Stored data entries:
lemma outer_inv (a b : List Int) : ∀ (t r0 : Nat) (st : (Int → Int → Int) × Int),
    r0 + t = a.length → DpInv a b r0 b.length st.1 st.2 →
    DpInv a b a.length b.length
      (((List.range' r0 t).foldl (fun s (k : Nat) => pvDpRow a b s (1 + (k : Int))) st).1)
      (((List.range' r0 t).foldl (fun s (k : Nat) => pvDpRow a b s (1 + (k : Int))) st).2) := by
  intro t
  induction t with
  | zero =>
    intro r0 st h0 hDpI
    obtain rfl : r0 = a.length := by omega
    simpa using hDpI
  | succ t ih =>
    intro r0 st h0 hDpI
    rw [List.range'_succ]
    simp only [List.foldl_cons]
    have hcast : (1 + (r0 : Int)) = ((r0 + 1 : Nat) : Int) := by push_cast; ring
    rw [hcast]
    exact ih (r0+1) _ (by omega)
      (row_run a b (r0+1) (by omega) (by omega) st (inv_shift a b r0 st.1 st.2 hDpI))

lemma A_char (a b : List Int) : compare_signature_sequences_py a b = true ↔
    ∃ i' j' : Nat, 1 ≤ i' ∧ 1 ≤ j' ∧ i' ≤ a.length ∧ j' ≤ b.length ∧ 2 ≤ Lsuf a b i' j' := by
  unfold compare_signature_sequences_py
  rw [PySem.List.pyRange_one]
  have hlen : ((a.length : Int) + 1 - 1).toNat = a.length := by omega
  rw [hlen, List.foldl_map, List.range_eq_range']
  have h0 : DpInv a b 0 b.length (fun _ _ => 0) 0 := by
    refine ⟨fun i' j' => by rw [if_neg (by omega)], le_refl 0, ?_⟩
    constructor
    · omega
    · rintro ⟨i', j', u1, u2, u3, u4, u5⟩; omega
  have hF := outer_inv a b a.length 0 ((fun _ _ => 0), 0) (by omega) h0
  obtain ⟨-, -, hml⟩ := hF
  simp only [decide_eq_true_eq]
  rw [hml]
  constructor <;> (rintro ⟨i', j', u1, u2, u3, u4, u5⟩)
  · exact ⟨i', j', u1, u2, by omega, u3, u5⟩
  · exact ⟨i', j', u1, u2, u4, by omega, u5⟩

lemma mem_zip_tail (xs : List Int) (p : Int × Int) :
    p ∈ xs.zip xs.tail ↔
      ∃ k, k + 1 < xs.length ∧ xs.getD k 0 = p.1 ∧ xs.getD (k+1) 0 = p.2 := by
  rw [List.mem_iff_getElem]
  constructor
  · rintro ⟨k, hk, hEq⟩
    have hlen : k + 1 < xs.length := by
      simp only [List.length_zip, List.length_tail] at hk; omega
    refine ⟨k, hlen, ?_, ?_⟩
    · rw [List.getD_eq_getElem xs 0 (by omega)]
      rw [List.getElem_zip] at hEq
      rw [← hEq]
    · rw [List.getD_eq_getElem xs 0 (by omega)]
      rw [List.getElem_zip] at hEq
      rw [← hEq]
      simp [List.getElem_tail]
  · rintro ⟨k, hlen, h1, h2⟩
    refine ⟨k, by simp only [List.length_zip, List.length_tail]; omega, ?_⟩
    rw [List.getElem_zip]
    have e1 : xs[k] = p.1 := by rw [← h1, List.getD_eq_getElem xs 0 (by omega)]
    have e2 : xs.tail[k]'(by simp [List.length_tail]; omega) = p.2 := by
      rw [List.getElem_tail, ← h2, List.getD_eq_getElem xs 0 (by omega)]
    rw [e1, e2]

lemma B_char (a b : List Int) : compare_signature_sequences_py_alt a b = true ↔
    ∃ p : Int × Int, p ∈ b.zip b.tail ∧ p ∈ a.zip a.tail := by
  unfold compare_signature_sequences_py_alt
  rw [PySem.List.slice_from_one, PySem.List.slice_from_one]
  rw [List.any_eq_true]
  constructor
  · rintro ⟨p, hp, hc⟩
    rw [PySem.Set.contains_iff, PySem.Set.mem_ofList] at hc
    exact ⟨p, hp, hc⟩
  · rintro ⟨p, hp, hc⟩
    exact ⟨p, hp, by rw [PySem.Set.contains_iff, PySem.Set.mem_ofList]; exact hc⟩

lemma exists_bridge (a b : List Int) :
    (∃ i' j' : Nat, 1 ≤ i' ∧ 1 ≤ j' ∧ i' ≤ a.length ∧ j' ≤ b.length ∧ 2 ≤ Lsuf a b i' j')
    ↔ ∃ p : Int × Int, p ∈ b.zip b.tail ∧ p ∈ a.zip a.tail := by
  constructor
  · rintro ⟨i', j', u1, u2, u3, u4, u5⟩
    rw [two_le_Lsuf] at u5
    obtain ⟨iA, jB, rfl, rfl, e1, e0⟩ := u5
    refine ⟨(b.getD jB 0, b.getD (jB+1) 0), ?_, ?_⟩
    · rw [mem_zip_tail]; exact ⟨jB, by omega, rfl, rfl⟩
    · rw [mem_zip_tail]; exact ⟨iA, by omega, e0, e1⟩
  · rintro ⟨p, hb, ha⟩
    rw [mem_zip_tail] at hb ha
    obtain ⟨jB, hj, b1, b2⟩ := hb
    obtain ⟨iA, hi2, a1, a2⟩ := ha
    exact ⟨iA+2, jB+2, by omega, by omega, by omega, by omega,
      (two_le_Lsuf a b _ _).mpr ⟨iA, jB, rfl, rfl, by rw [a2, b2], by rw [a1, b1]⟩⟩

-- ===== VERDICT (by name: the statement is the Claim_ definition above) =====
theorem compare_signature_sequences_py_spec : Claim_equal_compare_signature_sequences_py := by
  intro a b _
  unfold Spec_compare_signature_sequences_py
  have h := (A_char a b).trans ((exists_bridge a b).trans (B_char a b).symm)
  exact Bool.coe_iff_coe.mp h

Task requirements:
What lines of the data include the word "PySem"? Copy each of them.

Exercise answer:
  rw [PySem.List.pyRange_one]
  rw [PySem.List.slice_from_one, PySem.List.slice_from_one]
    rw [PySem.Set.contains_iff, PySem.Set.mem_ofList] at hc
    exact ⟨p, hp, by rw [PySem.Set.contains_iff, PySem.Set.mem_ofList]; exact hc⟩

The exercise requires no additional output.